5 thoughts on “Group Therapy, a Homework Assignment & a Memory

  1. I was following along your previous post, about leaving your job. I can imagine just how strained things on the homefront is for you right now. Perhaps not going to the group therapy might be helpful for you. A few years back I did think about going to a group like that, or going to a group where we shared the same interest (e.g. hiking, walking) – all in a bid to feel less anxious, with the idea that the more I interact with others, the more normal I would feel. I sort of did that and went out to events but felt that i never fit in. Writing my thoughts down like you are doing for your homework was something I did when I used to journal every day – and afte ra while I stopped because I felt I was just writing the thoughts down, and they would stay on paper and I wouldn’t feel much different before writing them out.

    ‘There is nothing quite like being insulted in your native tongue and feeling just how deeply it cuts you’ I’ve been there many, many times as a kid. My mum would ask me to do something as a kid like writing a Chinese character on a piece of paper for school; I’d get it wrong and she would make an angry remark in Cantonese – something along the lines of ‘stupid idiot don’t know anything’ but you have to hear it in Cantonese to feel the full effect’. I think quite a few Chinese/Asian parents are like that. It’s just how some generations are.

    Liked by 2 people

    1. I’d say there are definite things about group therapy I think I will always be fearful about. The main reason I decided to go back because I felt I was going crazy with so much anxiety and worry over my job (at the time I was still employed) and couldn’t stop crying over it in secret. It is somewhat of a relief to have a group I could share my pain with, but it’s also very jarring to allow people to see me at my most vulnerable. I mean, I cried in front of these people and discussed my reasons for feeling anxious in specific situations. Even now I think about whether if the other group members find me annoying or ridiculous, even if people have responded to me in a positive way during the sessions.
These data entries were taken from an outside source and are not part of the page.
-- pv_equiv track=rewrite | github.com/cy15205969311/DeMark | crawlers/tuguaishou_818ps.py | _is_valid_image_src
-- ===== SOURCE A (Python) =====
-- def _is_valid_image_src(src: str) -> bool:
--     """
--     判断图片src是否有效
--     """
--     if not src:
--         return False
--
--     src_lower = src.lower()
--
--     # 必须包含图片相关路径或域名
--     valid_indicators = [
--         'pic/', 'image/', 'img/', 'photo/',
--         '818ps.com', 'tuguaishou.com',
--         '.jpg', '.png', '.webp', '.jpeg'
--     ]
--
--     return any(indicator in src_lower for indicator in valid_indicators)
-- ===== SOURCE B (Python) =====
-- _INDICATORS = (
--     'pic/', 'image/', 'img/', 'photo/',
--     '818ps.com', 'tuguaishou.com',
--     '.jpg', '.png', '.webp', '.jpeg'
-- )
--
--
-- def _is_valid_image_src(src: str) -> bool:
--     """
--     判断图片src是否有效
--     """
--     if not src:
--         return False
--
--     s = src.lower()
--     # single left-to-right scan: at each position, test whether some indicator starts there
--     return any(s.startswith(ind, i) for i in range(len(s)) for ind in _INDICATORS)
-- ===== Notes on version B (the rewrite author's own statement) =====
-- stated objective: alternative
-- what changed: Replaces ten independent substring searches (one full 'in' scan per indicator) by a single left-to-right scan over the lowercased string that tests all indicators at each position, like a hand-rolled multi-pattern matcher.
import Mathlib
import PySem

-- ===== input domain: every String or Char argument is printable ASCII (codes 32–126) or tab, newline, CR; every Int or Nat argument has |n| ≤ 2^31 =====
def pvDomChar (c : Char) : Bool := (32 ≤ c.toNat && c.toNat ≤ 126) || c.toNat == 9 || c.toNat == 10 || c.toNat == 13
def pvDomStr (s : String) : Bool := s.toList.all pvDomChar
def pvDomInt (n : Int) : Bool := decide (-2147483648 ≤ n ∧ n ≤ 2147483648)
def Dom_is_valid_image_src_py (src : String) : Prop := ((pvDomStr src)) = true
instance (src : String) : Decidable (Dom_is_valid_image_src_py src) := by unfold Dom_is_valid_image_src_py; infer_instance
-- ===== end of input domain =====

-- B replaces ten independent substring searches by one left-to-right scan testing every indicator at each position (alternative decomposition, same cost class).


-- ===== PORT A =====
-- valid_indicators list of A
def pvValidIndicators : List String :=
  ["pic/", "image/", "img/", "photo/",
   "818ps.com", "tuguaishou.com",
   ".jpg", ".png", ".webp", ".jpeg"]

def is_valid_image_src_py (src : String) : Bool :=
  if src.toList = [] then false                         -- 'if not src: return False'
  else
    let src_lower := PySem.Str.lower src
    pvValidIndicators.any (fun indicator => PySem.Str.isIn indicator src_lower)

-- ===== PORT B =====
-- indicator tuple of B
def pvAltIndicators : List String :=
  ["pic/", "image/", "img/", "photo/",
   "818ps.com", "tuguaishou.com",
   ".jpg", ".png", ".webp", ".jpeg"]

-- 'any(s.startswith(ind, i) for i in range(len(s)) for ind in _INDICATORS)':
-- recursion over the suffix starting at position i; s.startswith(ind, i) is isPrefixOf on that suffix (exact for ASCII)
def pvScan : List Char → Bool
  | [] => false
  | c :: rest => pvAltIndicators.any (fun ind => ind.toList.isPrefixOf (c :: rest)) || pvScan rest

def is_valid_image_src_py_alt (src : String) : Bool :=
  if src.toList = [] then false                         -- 'if not src: return False'
  else pvScan (PySem.Chars.lower src.toList)

-- ===== PRECONDITION & SPEC =====
def Spec_is_valid_image_src_py (src : String) (out : Bool) : Prop := out = is_valid_image_src_py_alt src
instance (src : String) (out : Bool) : Decidable (Spec_is_valid_image_src_py src out) := by unfold Spec_is_valid_image_src_py; infer_instance

-- ===== CLAIM (what is proved, stated in full; the proofs are below) =====
def Claim_equal_is_valid_image_src_py : Prop := ∀ (src : String), Dom_is_valid_image_src_py src → Spec_is_valid_image_src_py src (is_valid_image_src_py src)

-- ===== LEMMAS AND PROOFS =====
-- the scan finds exactly the indicators occurring as an infix
lemma pvScan_eq_any_infix (cs : List Char) :
    pvScan cs = pvAltIndicators.any (fun ind => decide (ind.toList <:+: cs)) := by
  induction cs with
  | nil => decide
  | cons c rest ih =>
      simp only [pvScan, ih]
      rw [Bool.eq_iff_iff]
      simp only [Bool.or_eq_true, List.any_eq_true, decide_eq_true_eq,
        List.infix_cons_iff, List.isPrefixOf_iff_prefix]
      aesop

-- ===== VERDICT (by name: the statement is the Claim_ definition above) =====
theorem is_valid_image_src_py_spec : Claim_equal_is_valid_image_src_py := by
  intro src _
  unfold Spec_is_valid_image_src_py is_valid_image_src_py is_valid_image_src_py_alt
  by_cases h : src.toList = []
  · simp [h]
  · simp only [h, ite_false]
    rw [← PySem.Str.toList_lower, pvScan_eq_any_infix,
      show pvAltIndicators = pvValidIndicators from rfl]
    refine List.any_congr rfl ?_
    intro ind
    rw [Bool.eq_iff_iff, PySem.Str.isIn_iff_infix, decide_eq_true_eq]
-- the whole scatter fold from the skeleton, abstractly
lemma pvScatter (tcs : List Char) :
    ∀ (ps : List (Int × Char)) (g : Int → Char),
    ps.foldl
      (fun out q =>
        if 0 ≤ q.1 ∧ q.1 < ((pvSlots tcs).length : Int) then
          PySem.List.pySetD out
            (PySem.List.pyGetD (pvSlots tcs) (((pvSlots tcs).length : Int) - 1 - q.1) 0) q.2
        else out)
      (pvWalk g tcs (((pvSlots tcs).length : Int) - 1))
    = pvWalk
        (ps.foldl (fun g q => fun i => if i = q.1 then q.2 else g i) g)
        tcs (((pvSlots tcs).length : Int) - 1) := by
  intro ps
  induction ps with
  | nil => intro g; rfl
  | cons q ps' ih =>
    intro g
    simp only [List.foldl_cons]
    by_cases hq : 0 ≤ q.1 ∧ q.1 < ((pvSlots tcs).length : Int)
    · rw [if_pos hq]
      have hj0 : 0 ≤ ((pvSlots tcs).length : Int) - 1 - q.1 := by omega
      have hjlt : (((pvSlots tcs).length : Int) - 1 - q.1).toNat < (pvSlots tcs).length := by
        omega
      have hget : PySem.List.pyGetD (pvSlots tcs) (((pvSlots tcs).length : Int) - 1 - q.1) 0
          = (pvSlots tcs)[(((pvSlots tcs).length : Int) - 1 - q.1).toNat]'hjlt := by
        rw [PySem.List.pyGetD_of_nonneg _ _ hj0, List.getD_eq_getElem _ _ hjlt]
      set j : Nat := (((pvSlots tcs).length : Int) - 1 - q.1).toNat with hjdef
      set pos : Int := (pvSlots tcs)[j]'hjlt with hpos
      have hpos0 : 0 ≤ pos := pvSlotsNonneg tcs pos (List.getElem_mem hjlt)
      rw [hget, PySem.List.pySetD_of_nonneg _ _ hpos0]
      rw [pvWalkSet tcs g q.2 (((pvSlots tcs).length : Int) - 1) j pos
            (List.getElem?_eq_getElem hjlt)]
      have hbp : (fun i => if i = ((pvSlots tcs).length : Int) - 1 - (j : Int) then q.2 else g i)
          = (fun i => if i = q.1 then q.2 else g i) := by
        funext i
        have : ((pvSlots tcs).length : Int) - 1 - (j : Int) = q.1 := by omega
        rw [this]
      rw [hbp, ih]
    · rw [if_neg hq]
      rw [pvWalkCongr tcs g (fun i => if i = q.1 then q.2 else g i)
            (((pvSlots tcs).length : Int) - 1)
            (by
              intro k hk
              rw [← pvSlotsLength tcs] at hk
              have : ¬ (((pvSlots tcs).length : Int) - 1 - (k : Int) = q.1) := by omega
              simp [this])]
      exact ih _

-- dict(zip(...)) lookup is the fold of pointwise updates (last pair wins)
lemma pvDictFold : ∀ (ps : List (Int × Char)) (d : PySem.Dict Int Char) (g : Int → Char),
    (∀ i, d.getD i '_' = g i) →
    ∀ i, ((ps.foldl (fun acc p => acc.insert p.1 p.2) d).getD i '_')
      = (ps.foldl (fun g q => fun i => if i = q.1 then q.2 else g i) g) i := by
  intro ps
  induction ps with
  | nil => intro d g h i; exact h i
  | cons q r ih =>
    intro d g h i
    simp only [List.foldl_cons]
    exact ih _ _ (fun j => by rw [PySem.Dict.getD_insert]; by_cases hj : j = q.1 <;> simp [hj, h]) i

-- the per-key strings of the two ports agree
lemma pvKeyEq (tpl : String) (ps : List (Int × Char)) :
    (PySem.List.enumerate tpl.toList 0).foldl
        (fun cb (q : Int × Char) =>
          if q.2 = ' ' then
            PySem.List.slice cb none (some q.1) ++ ' ' :: PySem.List.slice cb (some q.1) none
          else cb)
        (((PySem.List.pyRange 0 (PySem.Str.len (PySem.Str.replace tpl " " "")) 1).map
            (fun index => if (PySem.Dict.ofList ps).contains index
              then (PySem.Dict.ofList ps).getD index '_' else '_')).reverse)
      = ps.foldl
          (fun out q =>
            if 0 ≤ q.1 ∧ q.1 < ((pvSlots tpl.toList).length : Int) then
              PySem.List.pySetD out
                (PySem.List.pyGetD (pvSlots tpl.toList) (((pvSlots tpl.toList).length : Int) - 1 - q.1) 0) q.2
            else out)
          (tpl.toList.map (fun ch => if ch = ' ' then ' ' else '_')) := by
  rw [pvAKey, pvSkeleton tpl.toList (((pvSlots tpl.toList).length : Int) - 1), pvScatter]
  rw [show ((pvSlots tpl.toList).length : Int)
        = ((tpl.toList.filter (fun c => c ≠ ' ')).length : Int) by
      exact_mod_cast congrArg Nat.cast (pvSlotsLength tpl.toList)]
  apply pvWalkCongr
  intro j hj
  exact pvDictFold ps PySem.Dict.empty (fun _ => '_') (fun i => by simp) _

-- ===== VERDICT (by name: the statement is the Claim_ definition above) =====
theorem format_marginal_py_spec : Claim_equal_format_marginal_py := by
  intro counts marg_counts indices _ hpre
  unfold Spec_format_marginal_py format_marginal_py format_marginal_py_alt
  match counts with
  | [] => exact absurd rfl hpre
  | (tpl, v) :: rest =>
    simp only
    congr 1
    congr 1
    funext fc p
    congr 2
    exact pvKeyEq tpl ((PySem.List.sorted indices (fun x => x) true).zip p.1.toList)
theorem pv_sel_val (rows i : Nat) (d : List Int) :
    (pvPairAt rows i d).1 = pvVal rows d i := by
  unfold pvPairAt pvVal
  by_cases h0 : i = 0
  · subst h0
    simp only [pvCand, if_pos rfl, pvSel3]
    split_ifs <;> simp_all [min_def] <;> omega
  · by_cases hl : i = rows - 1
    · simp only [pvCand, if_neg h0, if_pos hl, pvSel3]
      split_ifs <;> simp_all [min_def] <;> omega
    · simp only [pvCand, if_neg h0, if_neg hl, pvSel3]
      split_ifs <;> simp_all [min_def] <;> omega

theorem pv_ptr_lt (rows i : Nat) (d : List Int) (h2 : 2 ≤ rows) (hi : i < rows) :
    (pvPairAt rows i d).2 < rows := by
  unfold pvPairAt
  by_cases h0 : i = 0
  · subst h0
    simp only [pvCand, if_pos rfl, pvSel3]
    split_ifs <;> simp_all [min_def] <;> omega
  · by_cases hl : i = rows - 1
    · simp only [pvCand, if_neg h0, if_pos hl, pvSel3]
      split_ifs <;> simp_all [min_def] <;> omega
    · simp only [pvCand, if_neg h0, if_neg hl, pvSel3]
      split_ifs <;> simp_all [min_def] <;> omega

theorem pv_trow_eq (T : List (List Int)) (rows : Nat) (r j : Nat)
    (h2 : 2 ≤ rows) (hr : r < rows) :
    pvTrow T rows (r : Int) j = ((pvPairAt rows r (pvColOf T (j+1))).2 : Int) := by
  have g : ∀ x : Nat, (pvColOf T (j+1)).getD x 0 = pvGet2 T x (j+1) :=
    fun x => pv_colOf_getD T (j+1) x
  unfold pvTrow pvPairAt pvCand pvSel3 pvArgmin3
  by_cases h0 : r = 0
  · subst h0
    simp only [Int.natCast_zero, g]
    norm_num
    split_ifs <;> simp_all <;> omega
  · have h0' : (r : Int) ≠ 0 := by exact_mod_cast h0
    by_cases hl : r = rows - 1
    · have hl' : (r : Int) = (rows : Int) - 1 := by omega
      simp only [if_neg h0', if_pos hl', if_neg h0, if_pos hl, g]
      have e1 : ((r : Int) - 1).toNat = r - 1 := by omega
      have e2 : ((r : Int)).toNat = r := by omega
      rw [e1, e2]
      split_ifs <;> simp_all <;> omega
    · have hl' : (r : Int) ≠ (rows : Int) - 1 := by omega
      simp only [if_neg h0', if_neg hl', if_neg h0, if_neg hl, g]
      have e1 : ((r : Int) - 1).toNat = r - 1 := by omega
      have e2 : ((r : Int)).toNat = r := by omega
      have e3 : ((r : Int) + 1).toNat = r + 1 := by omega
      rw [e1, e2, e3]
      split_ifs <;> simp_all <;> omega

theorem pv_colOf_set_ne (c : List (List Int)) (i j q : Nat) (v : Int) (hq : q ≠ j) :
    pvColOf (pvSet2 c i j v) q = pvColOf c q := by
  by_cases hi : i < c.length
  · unfold pvColOf pvSet2
    rw [List.map_set]
    rw [pv_getD_set_ne _ _ _ _ hq]
    have hrow : (c.getD i []).getD q 0 = (c.map (fun r => r.getD q 0)).getD i 0 := by
      simp [List.getD_eq_getElem?_getD, List.getElem?_eq_getElem hi, List.getElem?_map]
    rw [hrow, pv_set_getD_self]
  · unfold pvSet2
    rw [List.set_eq_of_length_le (by omega)]

theorem pv_getD_mem (tb : List (List Int)) (i : Nat) (hi : i < tb.length) :
    tb.getD i [] ∈ tb := by
  have : tb.getD i [] = tb.get ⟨i, hi⟩ := by
    simp [List.getD_eq_getElem?_getD, List.getElem?_eq_getElem hi]
  rw [this]
  exact List.get_mem tb ⟨i, hi⟩

theorem pv_colOf_set_self (tb : List (List Int)) (rows cols i j : Nat) (v : Int)
    (hs : pvShape tb rows cols) (hi : i < rows) (hj : j < cols) :
    pvColOf (pvSet2 tb i j v) j = (pvColOf tb j).set i v := by
  unfold pvColOf pvSet2
  rw [List.map_set]
  congr 1
  have hi' : i < tb.length := by rw [hs.1]; exact hi
  have hlen : (tb.getD i []).length = cols := hs.2 _ (pv_getD_mem tb i hi')
  exact pv_getD_set_self _ _ _ (by omega)

theorem pv_shape_set2 (tb : List (List Int)) (rows cols i j : Nat) (v : Int)
    (hs : pvShape tb rows cols) (hi : i < rows) :
    pvShape (pvSet2 tb i j v) rows cols := by
  constructor
  · simp [pvSet2, hs.1]
  · intro r hr
    rcases List.mem_or_eq_of_mem_set hr with h | h
    · exact hs.2 _ h
    · subst h
      have hi' : i < tb.length := by rw [hs.1]; exact hi
      have hl := hs.2 _ (pv_getD_mem tb i hi')
      simp only [List.length_set]
      simpa [List.getD_eq_getElem?_getD] using hl

-- the value A's fill writes at row i of column j, column j+1 holding d
def pvF (matrix : List (List Int)) (rows j : Nat) (d : List Int) (i : Nat) : Int :=
  pvVal rows d i + pvGet2 matrix i j

theorem pv_inner_decomp (matrix : List (List Int)) (rows j : Nat) (d : List Int) :
    ∀ (l : List Nat) (c : List (List Int)) (p : Int × Int), pvColOf c (j+1) = d →
    l.foldl (pvInner matrix rows j) (c, p) =
      (l.foldl (fun c i => pvSet2 c i j (pvF matrix rows j d i)) c,
       l.foldl (fun p i =>
         if j = 0 ∧ pvF matrix rows j d i < p.1 then (pvF matrix rows j d i, (i:Int)+1) else p) p) := by
  intro l
  induction l with
  | nil => intro c p _; rfl
  | cons a as ih =>
    intro c p hc
    have g : ∀ x : Nat, pvGet2 c x (j+1) = d.getD x 0 := by
      intro x; rw [← pv_colOf_getD, hc]
    have hstep : pvInner matrix rows j (c, p) a =
        (pvSet2 c a j (pvF matrix rows j d a),
         if j = 0 ∧ pvF matrix rows j d a < p.1 then (pvF matrix rows j d a, (a:Int)+1) else p) := by
      simp only [pvInner, pvF, pvVal, g]
      split_ifs <;> simp_all
    simp only [List.foldl_cons, hstep]
    rw [ih _ _ (by rw [pv_colOf_set_ne _ _ _ _ _ (by omega), hc])]

theorem pv_foldl_set_range' (f : Nat → Int) :
    ∀ (n t : Nat) (l : List Int), l.length = t + n →
    (List.range' t n).foldl (fun l i => l.set i (f i)) l = l.take t ++ (List.range' t n).map f := by
  intro n
  induction n with
  | zero =>
    intro t l h
    rw [List.range'_zero]
    simp [List.take_of_length_le (show l.length ≤ t by omega)]
  | succ n ih =>
    intro t l h
    rw [List.range'_succ, List.foldl_cons, List.map_cons]
    rw [ih (t+1) (l.set t (f t)) (by simp; omega)]
    rw [pv_set_take_succ _ _ _ (by omega)]
    simp

theorem pv_foldl_set_range (f : Nat → Int) (n : Nat) (l : List Int) (h : l.length = n) :
    (List.range n).foldl (fun l i => l.set i (f i)) l = (List.range n).map f := by
  rw [List.range_eq_range', pv_foldl_set_range' f n 0 l (by omega)]
  simp [List.range_eq_range']

theorem pv_scan_const (j : Nat) (hj : j ≠ 0) (F : Nat → Int) :
    ∀ (l : List Nat) (p : Int × Int),
    l.foldl (fun p i => if j = 0 ∧ F i < p.1 then (F i, (i:Int)+1) else p) p = p := by
  intro l
  induction l with
  | nil => intro p; rfl
  | cons a as ih => intro p; simp [hj, ih]

theorem pv_map_range_getD {α β : Type} (g : α → β) (d : α) :
    ∀ (l : List α), (List.range l.length).map (fun i => g (l.getD i d)) = l.map g := by
  intro l
  induction l with
  | nil => rfl
  | cons a as ih =>
    simp only [List.length_cons, List.range_succ_eq_map, List.map_cons, List.map_map]
    simp only [List.getD_cons_zero, List.getD_cons_succ]
    rw [← ih]
    rfl

theorem pv_getD_map_range {b : Type} (f : Nat → b) (d : b) (n r : Nat) (hr : r < n) :
    ((List.range n).map f).getD r d = f r := by
  simp [List.getD_eq_getElem?_getD, List.getElem?_map, List.getElem?_range, hr]

theorem pv_getD_map (l : List (List Int)) (g : List Int → Int) (i : Nat) (hi : i < l.length) :
    (l.map g).getD i 0 = g (l.getD i []) := by
  simp [List.getD_eq_getElem?_getD, List.getElem?_map, List.getElem?_eq_getElem hi]

-- combined invariant of a fold writing column j0 at rows l
theorem pv_foldl_set2_inv (rows cols j0 : Nat) (G : Nat → Int) (hj0 : j0 < cols) :
    ∀ (l : List Nat) (c : List (List Int)), pvShape c rows cols → (∀ i ∈ l, i < rows) →
    pvShape (l.foldl (fun c i => pvSet2 c i j0 (G i)) c) rows cols ∧
    (∀ q, q ≠ j0 → pvColOf (l.foldl (fun c i => pvSet2 c i j0 (G i)) c) q = pvColOf c q) ∧
    pvColOf (l.foldl (fun c i => pvSet2 c i j0 (G i)) c) j0 =
      l.foldl (fun col i => col.set i (G i)) (pvColOf c j0) := by
  intro l
  induction l with
  | nil => intro c hs _; exact ⟨hs, fun _ _ => rfl, rfl⟩
  | cons a as ih =>
    intro c hs hmem
    have ha : a < rows := hmem a (by simp)
    have hs' := pv_shape_set2 c rows cols a j0 (G a) hs ha
    obtain ⟨s1, s2, s3⟩ := ih (pvSet2 c a j0 (G a)) hs' (fun i hi => hmem i (by simp [hi]))
    refine ⟨s1, ?_, ?_⟩
    · intro q hq
      rw [List.foldl_cons, s2 q hq, pv_colOf_set_ne _ _ _ _ _ hq]
    · rw [List.foldl_cons, s3, pv_colOf_set_self c rows cols a j0 (G a) hs ha hj0]
      rfl

theorem pv_colK_succ (matrix : List (List Int)) (k : Nat) :
    pvColK matrix (k+1) = (pvPairK matrix k).map Prod.fst := by
  simp only [pvColK, pvPairK, List.map_map]
  apply List.map_congr_left
  intro i _
  simp [pv_sel_val]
      I agree that the idea of joining a group and interacting with people who have common interests with yours (in the hopes of feeling less anxious) doesn’t really help. At least it hasn’t in my case. I still go to meetups and push myself when I can, but most of the time I still feel just as anxious if I hadn’t gone. Yes, there is that relief of “I did it and did not chicken out”, but I tend to still think about how crappy at am at social engagement and replay all the incidents where I perceived I made an idiot of myself. I believe I have convinced myself that I don’t really go to feel less anxious but to stave off boredom and build new experiences even if I don’t end up making friends.

      Yeah, it may be a generation thing but I still can’t understand the mindset of parents who speak so callously to their kids. For some kids, they grow up and don’t continually feel the burn of those bad memories but I keep carrying them with me now and feel I was deeply affected by those experiences even.

      Like

      1. Joining a group or trying to be a part of something can be a way to distract yourself from what’s been going on. But like you, that rarely work for me. Though I get the ‘I did it, did something different’ vibe after, I will also have the thought ‘What was the point, so what’.

        It could work for you, who knows. Good luck withe the upcoming sessions and what you choose to do next.

        Liked by 1 person

      2. Yeah, I kind of feel “what was the point?” too sometimes. I have never had tight knit group of girlfriends I could hang out with and I don’t have any now either. I think what I want most is a sense of belonging when I perceive I don’t fit anywhere.